From 2ca74b8ab3e78b92e4f0d319f5e8b211a2ad121e Mon Sep 17 00:00:00 2001
From: =?UTF-8?q?Eren=20G=C3=B6lge?= <erogol@hotmail.com>
Date: Wed, 17 Feb 2021 13:35:23 +0000
Subject: [PATCH] add RUSLAN dataset preprocessor

---
 TTS/tts/datasets/preprocess.py | 18 +++++++++++++++++-
 1 file changed, 17 insertions(+), 1 deletion(-)
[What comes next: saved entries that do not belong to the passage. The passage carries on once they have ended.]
-- the B-side occurrence loop, characterised
theorem cksLoopB (ks : List Char) (less : PySem.Dict Char Int)
    (hless : ∀ c ∈ ks, less.getD c 0 = ((cksLt ks c : Nat) : Int))
    (rest : List Char) (m : Char → Nat) (seen : PySem.Dict Char Int) (acc : List Int)
    (hsub : ∀ c ∈ rest, c ∈ ks) (hseen : ∀ c, seen.getD c 0 = ((m c : Nat) : Int)) :
    (rest.foldl (cksStepB less) (seen, acc)).2 = acc ++ cksOut (cksLt ks) rest m := by
  induction rest generalizing m seen acc with
  | nil => simp [cksOut]
  | cons c r ih =>
    simp only [List.foldl_cons]
    have hmem : c ∈ ks := hsub c List.mem_cons_self
    have hval : less.getD c 0 + ((seen.insert c (seen.getD c 0 + 1)).getD c 0)
        = ((cksLt ks c + m c + 1 : Nat) : Int) := by
      rw [PySem.Dict.getD_insert_self, hless c hmem, hseen c]
      push_cast; ring
    have hstep : cksStepB less (seen, acc) c
        = (seen.insert c (seen.getD c 0 + 1),
           acc ++ [((cksLt ks c + m c + 1 : Nat) : Int)]) := by
      show (seen.insert c (seen.getD c 0 + 1),
            acc ++ [less.getD c 0 + (seen.insert c (seen.getD c 0 + 1)).getD c 0]) = _
      rw [hval]
    rw [hstep]
    rw [ih (Function.update m c (m c + 1)) _ _
        (fun d hd => hsub d (List.mem_cons_of_mem _ hd)) ?_]
    · simp [cksOut]
    · intro d
      rw [PySem.Dict.getD_insert]
      by_cases hd : d = c
      · subst hd
        rw [if_pos rfl, Function.update_self, hseen d]
        push_cast; ring
      · rw [if_neg hd, Function.update_of_ne hd, hseen d]

-- B equals the characterisation with m = 0
theorem cksAltChar (key : String) :
    create_key_sequence_alt key
      = cksOut (cksLt (PySem.Str.upper key).toList) (PySem.Str.upper key).toList (fun _ => 0) := by
  unfold create_key_sequence_alt
  set ks := (PySem.Str.upper key).toList with hks
  simp only []
  rw [cksLoopB ks _ ?_ ks (fun _ => 0) PySem.Dict.empty [] (fun _ h => h)
      (fun c => by rw [PySem.Dict.getD_empty]; rfl)]
  · simp
  · intro c hc
    rw [getD_foldl_insert_mem _ _ _ c (by
      simpa using (PySem.Set.mem_ofList (xs := ks) (y := c)).mpr hc)]
    rw [cksSum_eq]
    simp

-- ===== VERDICT (by name: the statement is the Claim_ definition above) =====
theorem create_key_sequence_spec : Claim_equal_create_key_sequence := by
  intro key _
  unfold Spec_create_key_sequence
  rw [cksAltChar]
  unfold create_key_sequence
  simp only []
  rw [← cksMask_zero (PySem.List.sorted (PySem.Str.upper key).toList (fun c => c) false)]
  rw [cksLoopA _ _ _ _ (by intro d; simp)]
  simp
-- pv_equiv track=rewrite | github.com/stonkmem/MacGyverSemanticProbing | helper_funcs.py | preprocess_token_sequence
-- ===== SOURCE A (Python) =====
-- def preprocess_token_sequence(tokens, token_sequences):
--     """
--     Remove consecutive duplicate occurrences of any token sequence in the list.
--
--     Args:
--     - tokens: List of tokens (e.g., ["Step", " ", "1", ":", "Step", " ", "1", ":"])
--     - token_sequences: List of token sequences to check for consecutive duplicates (e.g., [["Step", " ", "1", ":"]])
--
--     Returns:
--     - A list of tokens with consecutive duplicates of the sequences removed.
--     """
--     cleaned_tokens = []
--     i = 0
--
--     while i < len(tokens):
--         found_duplicate = False
--
--         for seq in token_sequences:
--             seq_len = len(seq)
--
--             # Check if current position matches the sequence exactly
--             if tokens[i:i + seq_len] == seq:
--                 # Add the sequence once to the cleaned_tokens
--                 cleaned_tokens.extend(seq)
--
--                 # Skip over consecutive duplicates of the same sequence
--                 while tokens[i:i + seq_len] == seq:
--                     i += seq_len  # Skip the entire sequence, not individual tokens
--
--                 found_duplicate = True
--                 break
--
--         if not found_duplicate:
--             # If no sequence matches, just append the current token
--             cleaned_tokens.append(tokens[i])
--             i += 1
--
--     return cleaned_tokens
-- ===== SOURCE B (Python) =====
-- def preprocess_token_sequence(tokens, token_sequences):
--     """
--     Remove consecutive duplicate occurrences of any token sequence in the list.
--
--     Staged approach: a right-to-left dynamic-programming pass precomputes, for each
--     sequence and each start position, the number of consecutive copies of that
--     sequence starting there; the emission scan then needs no inner loops or list
--     comparisons at all - one table lookup picks the sequence and one multiplication
--     jumps over its whole run.
--     """
--     n = len(tokens)
--     runs = []  # runs[j][i] = number of consecutive copies of token_sequences[j] at i
--     for seq in token_sequences:
--         step = len(seq)
--         row = [0] * (n + 1)
--         if step:
--             for i in range(n - step, -1, -1):
--                 if tokens[i:i + step] == seq:
--                     row[i] = row[i + step] + 1
--         runs.append(row)
--
--     cleaned_tokens = []
--     i = 0
--     while i < n:
--         for seq, row in zip(token_sequences, runs):
--             if row[i]:
--                 cleaned_tokens.extend(seq)
--                 i += row[i] * len(seq)
--                 break
--         else:
--             cleaned_tokens.append(tokens[i])
--             i += 1
--     return cleaned_tokens
-- ===== Notes on version B (the rewrite author's own statement) =====
-- stated objective: alternative
-- what changed: Replaced A's nested scan-and-skip loops by a staged algorithm: a right-to-left dynamic-programming pass precomputes a run-length table (consecutive copies of each sequence at each position), after which the emission scan has no inner run loop and no list comparisons - one table lookup and one multiplication jump over each run.
import Mathlib
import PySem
diff --git a/TTS/tts/datasets/preprocess.py b/TTS/tts/datasets/preprocess.py
index 7815d87d..bed76c86 100644
--- a/TTS/tts/datasets/preprocess.py
+++ b/TTS/tts/datasets/preprocess.py
@@ -153,7 +153,8 @@ def mailabs(root_path, meta_files=None):
 
 
 def ljspeech(root_path, meta_file):
-    """Normalizes the Nancy meta data file to TTS format"""
+    """Normalizes the LJSpeech meta data file to TTS format
+    https://keithito.com/LJ-Speech-Dataset/"""
     txt_file = os.path.join(root_path, meta_file)
     items = []
     speaker_name = "ljspeech"
@@ -166,6 +167,21 @@ def ljspeech(root_path, meta_file):
     return items
 
 
+def ruslan(root_path, meta_file):
+    """Normalizes the RUSLAN meta data file to TTS format
+    https://ruslan-corpus.github.io/"""
+    txt_file = os.path.join(root_path, meta_file)
+    items = []
+    speaker_name = "ljspeech"
+    with open(txt_file, 'r') as ttf:
+        for line in ttf:
+            cols = line.split('|')
+            wav_file = os.path.join(root_path, 'RUSLAN', cols[0] + '.wav')
+            text = cols[1]
+            items.append([text, wav_file, speaker_name])
+    return items
+
+
 def css10(root_path, meta_file):
     """Normalizes the CSS10 dataset file to TTS format"""
     txt_file = os.path.join(root_path, meta_file)